#### Records to use:
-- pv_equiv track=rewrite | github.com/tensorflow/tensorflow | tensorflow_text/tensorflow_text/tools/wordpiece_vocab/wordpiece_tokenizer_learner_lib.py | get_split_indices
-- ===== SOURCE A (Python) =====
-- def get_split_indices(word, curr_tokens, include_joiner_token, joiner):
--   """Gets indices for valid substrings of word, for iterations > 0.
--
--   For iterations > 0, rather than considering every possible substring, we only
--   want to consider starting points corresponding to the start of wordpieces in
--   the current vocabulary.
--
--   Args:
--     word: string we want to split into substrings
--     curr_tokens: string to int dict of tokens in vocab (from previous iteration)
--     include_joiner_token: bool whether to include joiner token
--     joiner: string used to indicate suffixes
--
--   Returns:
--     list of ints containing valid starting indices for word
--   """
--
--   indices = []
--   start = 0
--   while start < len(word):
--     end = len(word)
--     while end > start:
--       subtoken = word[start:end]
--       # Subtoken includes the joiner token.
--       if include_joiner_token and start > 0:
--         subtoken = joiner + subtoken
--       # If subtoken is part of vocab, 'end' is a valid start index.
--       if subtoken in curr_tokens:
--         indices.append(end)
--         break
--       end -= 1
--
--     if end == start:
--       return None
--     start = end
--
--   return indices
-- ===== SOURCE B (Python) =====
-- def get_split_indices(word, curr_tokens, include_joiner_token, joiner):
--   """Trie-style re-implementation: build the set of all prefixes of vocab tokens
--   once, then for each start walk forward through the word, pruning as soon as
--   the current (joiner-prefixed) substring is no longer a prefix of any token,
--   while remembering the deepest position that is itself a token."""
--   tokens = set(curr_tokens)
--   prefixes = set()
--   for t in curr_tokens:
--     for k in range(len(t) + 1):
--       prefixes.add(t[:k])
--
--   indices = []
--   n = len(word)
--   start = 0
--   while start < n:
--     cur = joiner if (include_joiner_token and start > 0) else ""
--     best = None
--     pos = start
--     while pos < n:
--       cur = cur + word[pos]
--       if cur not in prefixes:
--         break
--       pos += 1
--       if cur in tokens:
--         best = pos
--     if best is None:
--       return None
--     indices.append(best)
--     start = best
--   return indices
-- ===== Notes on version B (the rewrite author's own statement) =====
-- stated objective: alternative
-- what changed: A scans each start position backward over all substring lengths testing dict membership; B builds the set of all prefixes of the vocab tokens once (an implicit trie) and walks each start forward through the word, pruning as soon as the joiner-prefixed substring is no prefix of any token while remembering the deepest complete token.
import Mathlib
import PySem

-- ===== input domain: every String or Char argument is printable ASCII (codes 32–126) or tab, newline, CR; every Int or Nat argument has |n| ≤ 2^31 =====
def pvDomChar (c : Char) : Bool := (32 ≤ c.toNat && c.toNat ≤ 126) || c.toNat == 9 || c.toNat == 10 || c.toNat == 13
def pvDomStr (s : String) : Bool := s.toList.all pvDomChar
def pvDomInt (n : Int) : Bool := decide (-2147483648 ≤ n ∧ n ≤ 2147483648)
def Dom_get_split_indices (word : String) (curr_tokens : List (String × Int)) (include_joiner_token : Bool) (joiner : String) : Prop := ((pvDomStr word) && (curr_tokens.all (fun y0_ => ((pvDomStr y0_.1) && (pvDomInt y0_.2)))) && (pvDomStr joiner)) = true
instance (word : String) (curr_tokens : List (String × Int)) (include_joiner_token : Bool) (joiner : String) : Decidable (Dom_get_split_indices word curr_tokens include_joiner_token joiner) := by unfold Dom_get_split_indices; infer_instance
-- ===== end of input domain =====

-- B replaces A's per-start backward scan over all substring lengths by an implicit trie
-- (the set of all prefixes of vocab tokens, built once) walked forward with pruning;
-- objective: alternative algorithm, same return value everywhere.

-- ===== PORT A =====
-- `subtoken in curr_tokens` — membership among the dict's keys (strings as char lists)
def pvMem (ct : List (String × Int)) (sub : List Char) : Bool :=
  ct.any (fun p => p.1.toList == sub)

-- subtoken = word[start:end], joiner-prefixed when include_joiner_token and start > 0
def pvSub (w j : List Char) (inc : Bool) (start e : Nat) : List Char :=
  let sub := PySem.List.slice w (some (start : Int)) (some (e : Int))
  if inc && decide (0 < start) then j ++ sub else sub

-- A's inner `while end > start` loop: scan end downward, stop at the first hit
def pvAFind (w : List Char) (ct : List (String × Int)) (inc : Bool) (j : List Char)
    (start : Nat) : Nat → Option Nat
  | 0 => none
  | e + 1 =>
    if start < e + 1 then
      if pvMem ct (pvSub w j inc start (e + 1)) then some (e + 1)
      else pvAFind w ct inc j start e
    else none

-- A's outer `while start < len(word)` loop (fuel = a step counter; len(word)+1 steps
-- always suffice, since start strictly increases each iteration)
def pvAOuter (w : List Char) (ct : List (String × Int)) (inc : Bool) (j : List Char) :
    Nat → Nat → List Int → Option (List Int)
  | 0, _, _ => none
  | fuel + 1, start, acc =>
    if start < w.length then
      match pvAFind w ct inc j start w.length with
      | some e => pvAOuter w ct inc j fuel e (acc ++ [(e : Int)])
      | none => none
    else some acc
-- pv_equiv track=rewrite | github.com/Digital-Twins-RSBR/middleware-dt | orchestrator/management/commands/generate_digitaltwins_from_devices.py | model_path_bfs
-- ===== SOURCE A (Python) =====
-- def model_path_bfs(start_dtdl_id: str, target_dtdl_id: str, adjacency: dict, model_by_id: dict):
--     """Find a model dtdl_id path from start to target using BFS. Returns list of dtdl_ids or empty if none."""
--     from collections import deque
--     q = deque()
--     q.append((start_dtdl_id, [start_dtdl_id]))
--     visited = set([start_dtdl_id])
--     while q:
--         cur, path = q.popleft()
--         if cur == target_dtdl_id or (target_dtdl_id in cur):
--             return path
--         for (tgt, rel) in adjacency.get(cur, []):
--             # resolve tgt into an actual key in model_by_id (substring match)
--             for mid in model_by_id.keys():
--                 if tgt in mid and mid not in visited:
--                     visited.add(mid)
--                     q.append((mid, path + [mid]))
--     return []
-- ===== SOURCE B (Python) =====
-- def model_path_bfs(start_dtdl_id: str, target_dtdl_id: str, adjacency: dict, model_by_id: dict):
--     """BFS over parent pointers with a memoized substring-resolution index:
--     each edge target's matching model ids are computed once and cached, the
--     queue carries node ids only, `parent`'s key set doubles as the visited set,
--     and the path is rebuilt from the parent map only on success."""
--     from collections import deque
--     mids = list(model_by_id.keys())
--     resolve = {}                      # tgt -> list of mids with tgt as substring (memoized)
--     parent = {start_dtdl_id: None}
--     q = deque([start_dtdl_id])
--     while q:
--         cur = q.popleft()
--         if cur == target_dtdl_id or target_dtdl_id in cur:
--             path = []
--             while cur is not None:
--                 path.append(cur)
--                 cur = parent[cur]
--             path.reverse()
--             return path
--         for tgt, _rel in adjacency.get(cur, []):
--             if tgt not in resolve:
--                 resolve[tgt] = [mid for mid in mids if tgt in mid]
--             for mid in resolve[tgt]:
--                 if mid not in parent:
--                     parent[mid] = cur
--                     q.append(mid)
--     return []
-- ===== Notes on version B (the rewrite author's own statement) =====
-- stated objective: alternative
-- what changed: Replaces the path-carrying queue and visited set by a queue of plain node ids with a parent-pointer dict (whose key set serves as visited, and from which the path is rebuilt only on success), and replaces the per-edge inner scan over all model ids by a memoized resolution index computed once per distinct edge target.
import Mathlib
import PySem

#### Work request:
All records above must be set down exactly, please.

#### Answer to this problem:
-- pv_equiv track=rewrite | github.com/tensorflow/tensorflow | tensorflow_text/tensorflow_text/tools/wordpiece_vocab/wordpiece_tokenizer_learner_lib.py | get_split_indices
-- ===== SOURCE A (Python) =====
-- def get_split_indices(word, curr_tokens, include_joiner_token, joiner):
--   """Gets indices for valid substrings of word, for iterations > 0.
--
--   For iterations > 0, rather than considering every possible substring, we only
--   want to consider starting points corresponding to the start of wordpieces in
--   the current vocabulary.
--
--   Args:
--     word: string we want to split into substrings
--     curr_tokens: string to int dict of tokens in vocab (from previous iteration)
--     include_joiner_token: bool whether to include joiner token
--     joiner: string used to indicate suffixes
--
--   Returns:
--     list of ints containing valid starting indices for word
--   """
--
--   indices = []
--   start = 0
--   while start < len(word):
--     end = len(word)
--     while end > start:
--       subtoken = word[start:end]
--       # Subtoken includes the joiner token.
--       if include_joiner_token and start > 0:
--         subtoken = joiner + subtoken
--       # If subtoken is part of vocab, 'end' is a valid start index.
--       if subtoken in curr_tokens:
--         indices.append(end)
--         break
--       end -= 1
--
--     if end == start:
--       return None
--     start = end
--
--   return indices
-- ===== SOURCE B (Python) =====
-- def get_split_indices(word, curr_tokens, include_joiner_token, joiner):
--   """Trie-style re-implementation: build the set of all prefixes of vocab tokens
--   once, then for each start walk forward through the word, pruning as soon as
--   the current (joiner-prefixed) substring is no longer a prefix of any token,
--   while remembering the deepest position that is itself a token."""
--   tokens = set(curr_tokens)
--   prefixes = set()
--   for t in curr_tokens:
--     for k in range(len(t) + 1):
--       prefixes.add(t[:k])
--
--   indices = []
--   n = len(word)
--   start = 0
--   while start < n:
--     cur = joiner if (include_joiner_token and start > 0) else ""
--     best = None
--     pos = start
--     while pos < n:
--       cur = cur + word[pos]
--       if cur not in prefixes:
--         break
--       pos += 1
--       if cur in tokens:
--         best = pos
--     if best is None:
--       return None
--     indices.append(best)
--     start = best
--   return indices
-- ===== Notes on version B (the rewrite author's own statement) =====
-- stated objective: alternative
-- what changed: A scans each start position backward over all substring lengths testing dict membership; B builds the set of all prefixes of the vocab tokens once (an implicit trie) and walks each start forward through the word, pruning as soon as the joiner-prefixed substring is no prefix of any token while remembering the deepest complete token.
import Mathlib
import PySem

-- ===== input domain: every String or Char argument is printable ASCII (codes 32–126) or tab, newline, CR; every Int or Nat argument has |n| ≤ 2^31 =====
def pvDomChar (c : Char) : Bool := (32 ≤ c.toNat && c.toNat ≤ 126) || c.toNat == 9 || c.toNat == 10 || c.toNat == 13
def pvDomStr (s : String) : Bool := s.toList.all pvDomChar
def pvDomInt (n : Int) : Bool := decide (-2147483648 ≤ n ∧ n ≤ 2147483648)
def Dom_get_split_indices (word : String) (curr_tokens : List (String × Int)) (include_joiner_token : Bool) (joiner : String) : Prop := ((pvDomStr word) && (curr_tokens.all (fun y0_ => ((pvDomStr y0_.1) && (pvDomInt y0_.2)))) && (pvDomStr joiner)) = true
instance (word : String) (curr_tokens : List (String × Int)) (include_joiner_token : Bool) (joiner : String) : Decidable (Dom_get_split_indices word curr_tokens include_joiner_token joiner) := by unfold Dom_get_split_indices; infer_instance
-- ===== end of input domain =====

-- B replaces A's per-start backward scan over all substring lengths by an implicit trie
-- (the set of all prefixes of vocab tokens, built once) walked forward with pruning;
-- objective: alternative algorithm, same return value everywhere.

-- ===== PORT A =====
-- `subtoken in curr_tokens` — membership among the dict's keys (strings as char lists)
def pvMem (ct : List (String × Int)) (sub : List Char) : Bool :=
  ct.any (fun p => p.1.toList == sub)

-- subtoken = word[start:end], joiner-prefixed when include_joiner_token and start > 0
def pvSub (w j : List Char) (inc : Bool) (start e : Nat) : List Char :=
  let sub := PySem.List.slice w (some (start : Int)) (some (e : Int))
  if inc && decide (0 < start) then j ++ sub else sub

-- A's inner `while end > start` loop: scan end downward, stop at the first hit
def pvAFind (w : List Char) (ct : List (String × Int)) (inc : Bool) (j : List Char)
    (start : Nat) : Nat → Option Nat
  | 0 => none
  | e + 1 =>
    if start < e + 1 then
      if pvMem ct (pvSub w j inc start (e + 1)) then some (e + 1)
      else pvAFind w ct inc j start e
    else none

-- A's outer `while start < len(word)` loop (fuel = a step counter; len(word)+1 steps
-- always suffice, since start strictly increases each iteration)
def pvAOuter (w : List Char) (ct : List (String × Int)) (inc : Bool) (j : List Char) :
    Nat → Nat → List Int → Option (List Int)
  | 0, _, _ => none
  | fuel + 1, start, acc =>
    if start < w.length then
      match pvAFind w ct inc j start w.length with
      | some e => pvAOuter w ct inc j fuel e (acc ++ [(e : Int)])
      | none => none
    else some acc
-- pv_equiv track=rewrite | github.com/Digital-Twins-RSBR/middleware-dt | orchestrator/management/commands/generate_digitaltwins_from_devices.py | model_path_bfs
-- ===== SOURCE A (Python) =====
-- def model_path_bfs(start_dtdl_id: str, target_dtdl_id: str, adjacency: dict, model_by_id: dict):
--     """Find a model dtdl_id path from start to target using BFS. Returns list of dtdl_ids or empty if none."""
--     from collections import deque
--     q = deque()
--     q.append((start_dtdl_id, [start_dtdl_id]))
--     visited = set([start_dtdl_id])
--     while q:
--         cur, path = q.popleft()
--         if cur == target_dtdl_id or (target_dtdl_id in cur):
--             return path
--         for (tgt, rel) in adjacency.get(cur, []):
--             # resolve tgt into an actual key in model_by_id (substring match)
--             for mid in model_by_id.keys():
--                 if tgt in mid and mid not in visited:
--                     visited.add(mid)
--                     q.append((mid, path + [mid]))
--     return []
-- ===== SOURCE B (Python) =====
-- def model_path_bfs(start_dtdl_id: str, target_dtdl_id: str, adjacency: dict, model_by_id: dict):
--     """BFS over parent pointers with a memoized substring-resolution index:
--     each edge target's matching model ids are computed once and cached, the
--     queue carries node ids only, `parent`'s key set doubles as the visited set,
--     and the path is rebuilt from the parent map only on success."""
--     from collections import deque
--     mids = list(model_by_id.keys())
--     resolve = {}                      # tgt -> list of mids with tgt as substring (memoized)
--     parent = {start_dtdl_id: None}
--     q = deque([start_dtdl_id])
--     while q:
--         cur = q.popleft()
--         if cur == target_dtdl_id or target_dtdl_id in cur:
--             path = []
--             while cur is not None:
--                 path.append(cur)
--                 cur = parent[cur]
--             path.reverse()
--             return path
--         for tgt, _rel in adjacency.get(cur, []):
--             if tgt not in resolve:
--                 resolve[tgt] = [mid for mid in mids if tgt in mid]
--             for mid in resolve[tgt]:
--                 if mid not in parent:
--                     parent[mid] = cur
--                     q.append(mid)
--     return []
-- ===== Notes on version B (the rewrite author's own statement) =====
-- stated objective: alternative
-- what changed: Replaces the path-carrying queue and visited set by a queue of plain node ids with a parent-pointer dict (whose key set serves as visited, and from which the path is rebuilt only on success), and replaces the per-edge inner scan over all model ids by a memoized resolution index computed once per distinct edge target.
import Mathlib
import PySem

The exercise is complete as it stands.